Ingrey sank down on a saddle pad, because standing was no longer quite feasible.

'Has he spent too much blood?' Ijada asked her in worry.

Hallana replied, a little too indirectly, 'He’ll be all right if we can get him warmed up and fed.'

Hergi appeared with her leather case, and Ingrey endured yet another washing and rebandaging of his crusted right hand, though the wound was closed—again—and the bruises green and fading. Others bustled about with what seemed to him needless excitement, scavenging food and blankets and building up the fire. Ingrey was tired, breathless, and dizzy, and his chilled shaking threatened to spill the odd-tasting herb tea from his cup before he could get it to his numb lips, but Ijada plied him repeatedly with refills and what bits of fare the camp could supply.

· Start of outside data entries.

-- pv_equiv track=rewrite | github.com/RomanRetsen/code_clash | walker_tasks/optimal_crag_score.py | crag_score
-- ===== SOURCE A (Python) =====
-- def crag_score(dice, category_card):
--     sorted_dice = tuple(sorted(dice))
--     for category_result, category_combinations \
--             in sorted([(x,y) for x,y in category_card.items() if y[0] == 0], key=lambda x:x[0][1], reverse=True):
--         if sorted_dice in category_combinations[1]:
--             # category_card[category_result][0] == 1
--             return category_result[1]
--     else:
--         return 0
-- ===== SOURCE B (Python) =====
-- def crag_score(dice, category_card):
--     sorted_dice = tuple(sorted(dice))
--     return max((key[1] for key, val in category_card.items()
--                 if val[0] == 0 and sorted_dice in val[1]),
--                default=0)
-- ===== Notes on version B (the rewrite author's own statement) =====
-- stated objective: simpler
-- what changed: Replaces A's sort-filtered-categories-descending-then-return-first-match loop by a single max-reduction: max(score for (name,score),(flag,combos) in items if flag==0 and sorted dice in combos, default=0); no sort, no early return.
import Mathlib
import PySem

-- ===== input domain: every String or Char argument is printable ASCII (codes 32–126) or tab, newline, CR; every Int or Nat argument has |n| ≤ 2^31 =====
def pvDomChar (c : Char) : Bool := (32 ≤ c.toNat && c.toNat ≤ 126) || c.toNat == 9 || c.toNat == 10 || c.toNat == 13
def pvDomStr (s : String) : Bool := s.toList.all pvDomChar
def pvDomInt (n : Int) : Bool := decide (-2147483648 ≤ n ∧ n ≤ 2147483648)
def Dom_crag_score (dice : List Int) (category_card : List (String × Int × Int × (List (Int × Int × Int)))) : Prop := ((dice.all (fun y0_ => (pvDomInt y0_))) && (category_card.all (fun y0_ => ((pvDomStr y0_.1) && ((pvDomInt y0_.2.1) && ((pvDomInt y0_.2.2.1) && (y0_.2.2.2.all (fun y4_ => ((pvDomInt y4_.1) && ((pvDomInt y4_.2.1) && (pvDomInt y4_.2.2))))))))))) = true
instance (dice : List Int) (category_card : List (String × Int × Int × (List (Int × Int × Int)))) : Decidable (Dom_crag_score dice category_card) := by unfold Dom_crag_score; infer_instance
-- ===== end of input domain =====

-- B replaces A's sort-descending-then-first-match by a single max-reduction over the matching
-- scores (default 0) — simpler: no sort, no early return; same value because the first match in
-- the descending order is exactly the maximal matching score.

-- Shared helpers (both Pythons contain these subexpressions verbatim):
-- `tuple(sorted(dice)) in <set of 3-tuples>`: a tuple matches a 3-tuple iff it has length 3 and equal components
def pvTripleMem (sd : List Int) (combos : List (Int × Int × Int)) : Bool :=
  match sd with
  | [a, b, c] => combos.contains (a, b, c)
  | _ => false

-- `category_card.items()`: the dict built from the (key, value) list, key = (name, score), value = (flag, combos)
def pvItems (category_card : List (String × Int × Int × (List (Int × Int × Int)))) :
    List ((String × Int) × (Int × List (Int × Int × Int))) :=
  (PySem.Dict.ofList (category_card.map (fun e => ((e.1, e.2.1), (e.2.2.1, e.2.2.2))))).items

-- ===== PORT A =====
-- the for/else loop: return the score of the first matching category, else 0
def cragLoopA (sd : List Int) :
    List ((String × Int) × (Int × List (Int × Int × Int))) → Int
  | [] => 0
  | c :: rest => if pvTripleMem sd c.2.2 then c.1.2 else cragLoopA sd rest

def crag_score (dice : List Int) (category_card : List (String × Int × Int × (List (Int × Int × Int)))) : Int :=
  let sorted_dice := PySem.List.sorted dice (fun x => x) false
  cragLoopA sorted_dice
    (PySem.List.sorted ((pvItems category_card).filter (fun xy => xy.2.1 == 0))
      (fun x => x.1.2) true)

-- ===== PORT B =====
def crag_score_alt (dice : List Int) (category_card : List (String × Int × Int × (List (Int × Int × Int)))) : Int :=
  let sorted_dice := PySem.List.sorted dice (fun x => x) false
  PySem.List.maxD
    ((pvItems category_card).filterMap
      (fun kv => if kv.2.1 == 0 && pvTripleMem sorted_dice kv.2.2 then some kv.1.2 else none))
    (fun x => x) 0

-- ===== PRECONDITION & SPEC =====
def Spec_crag_score (dice : List Int) (category_card : List (String × Int × Int × (List (Int × Int × Int)))) (out : Int) : Prop := out = crag_score_alt dice category_card
instance (dice : List Int) (category_card : List (String × Int × Int × (List (Int × Int × Int)))) (out : Int) : Decidable (Spec_crag_score dice category_card out) := by unfold Spec_crag_score; infer_instance

-- ===== CLAIM (what is proved, stated in full; the proofs are below) =====
def Claim_equal_crag_score : Prop := ∀ (dice : List Int) (category_card : List (String × Int × Int × (List (Int × Int × Int)))), Dom_crag_score dice category_card → Spec_crag_score dice category_card (crag_score dice category_card)

-- ===== LEMMAS AND PROOFS =====

-- `max(xs, default=0)` only depends on which integers are in the list
lemma maxD_id_congr (xs ys : List Int) (h : ∀ a, a ∈ xs ↔ a ∈ ys) :
    PySem.List.maxD xs (fun x => x) 0 = PySem.List.maxD ys (fun x => x) 0 := by
  unfold PySem.List.maxD
  cases hx : PySem.List.max? xs (fun x => x) with
  | none =>
      have hxs : xs = [] := (PySem.List.max?_eq_none_iff _ _).mp hx
      have hys : ys = [] := by
        apply List.eq_nil_iff_forall_not_mem.mpr
        intro a ha
        exact absurd ((h a).mpr ha) (by simp [hxs])
      rw [hys, show PySem.List.max? ([] : List Int) (fun x => x) = none from rfl]
  | some m =>
      have hmx : m ∈ xs := PySem.List.max?_mem hx
      have hmax : ∀ y ∈ xs, y ≤ m := PySem.List.max?_isMax hx
      cases hy : PySem.List.max? ys (fun x => x) with
      | none =>
          have hys : ys = [] := (PySem.List.max?_eq_none_iff _ _).mp hy
          exact absurd ((h m).mp hmx) (by simp [hys])
      | some m' =>
          have hm'y : m' ∈ ys := PySem.List.max?_mem hy
          have hmax' : ∀ y ∈ ys, y ≤ m' := PySem.List.max?_isMax hy
          have := le_antisymm (hmax m' ((h m').mpr hm'y)) (hmax' m ((h m).mp hmx))
          simp [this]

-- B's one-pass filterMap is the filter-then-project pipeline
lemma filterMap_split (sd : List Int) (l : List ((String × Int) × (Int × List (Int × Int × Int)))) :
    l.filterMap (fun kv => if kv.2.1 == 0 && pvTripleMem sd kv.2.2 then some kv.1.2 else none)
      = (((l.filter (fun kv => kv.2.1 == 0)).filter (fun kv => pvTripleMem sd kv.2.2)).map (fun kv => kv.1.2)) := by
  induction l with
  | nil => rfl
  | cons c t ih =>
      simp only [List.filterMap_cons, List.filter_cons]
      cases h1 : (c.2.1 == 0) <;> cases h2 : pvTripleMem sd c.2.2 <;>
        simp only [h2, Bool.and_true, Bool.and_false, if_true, if_false, Bool.false_eq_true,
          List.filter_cons, List.map_cons, ih]

-- A's first-match over a score-descending list is the max of the matching scores
lemma loopA_eq_maxD (sd : List Int) (S : List ((String × Int) × (Int × List (Int × Int × Int))))
    (hS : S.Pairwise (fun a b => b.1.2 ≤ a.1.2)) :
    cragLoopA sd S
      = PySem.List.maxD ((S.filter (fun kv => pvTripleMem sd kv.2.2)).map (fun kv => kv.1.2)) (fun x => x) 0 := by
  induction S with
  | nil => rfl
  | cons c t ih =>
      rw [List.pairwise_cons] at hS
      obtain ⟨h1, ht⟩ := hS
      cases hp : pvTripleMem sd c.2.2 with
      | false => simp [cragLoopA, hp, ih ht]
      | true =>
          have hM : ∀ y ∈ (List.filter (fun kv => pvTripleMem sd kv.2.2) t).map
              (fun kv => kv.1.2), y ≤ c.1.2 := by
            intro y hy
            obtain ⟨kv, hkv, rfl⟩ := List.mem_map.mp hy
            exact h1 kv (List.mem_filter.mp hkv).1
          simp only [cragLoopA, hp, if_true, List.filter_cons, List.map_cons]
          unfold PySem.List.maxD
          rw [PySem.List.max?_id_cons]
          have hfold := PySem.List.le_foldl_max ((List.filter (fun kv => pvTripleMem sd kv.2.2) t).map (fun (kv : (String × Int) × Int × List (Int × Int × Int)) => kv.1.2)) c.1.2
          rcases PySem.List.foldl_max_mem ((List.filter (fun kv => pvTripleMem sd kv.2.2) t).map (fun (kv : (String × Int) × Int × List (Int × Int × Int)) => kv.1.2)) c.1.2 with he | hm
          · simp [he]
          · simp [le_antisymm (hM _ hm) hfold.1]

-- ===== VERDICT (by name: the statement is the Claim_ definition above) =====
theorem crag_score_spec : Claim_equal_crag_score := by
  intro dice cc _
  unfold Spec_crag_score
  simp only [crag_score, crag_score_alt]
  rw [filterMap_split, loopA_eq_maxD _ _ (PySem.List.sorted_pairwise_rev _ _)]
  apply maxD_id_congr
  intro a
  simp [List.mem_filter, PySem.List.mem_sorted]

Better still, she huddled under his blankets with him to share the warmth of her own body, warming his hands with hers. Eventually the shudders stopped, and then he was merely very, very tired.

'How did you come here?' Ingrey asked Learned Lewko, who sat down to keep him company and share a bit of dried fruit someone had produced from a saddlebag. 'I could not send a message, after we left the king’s deathbed, though I wanted to. Horseriver held both Fara and me in thrall.'

'I had escorted Hallana to interrogate Ijada that night. We were talking together when Ijada became most upset, insisting something dire must have just befallen you.'

'I could not feel you anymore,' Ijada put in. 'I feared you had been killed.' She would have inched closer, but they were out of inches already; her arm around him tightened instead.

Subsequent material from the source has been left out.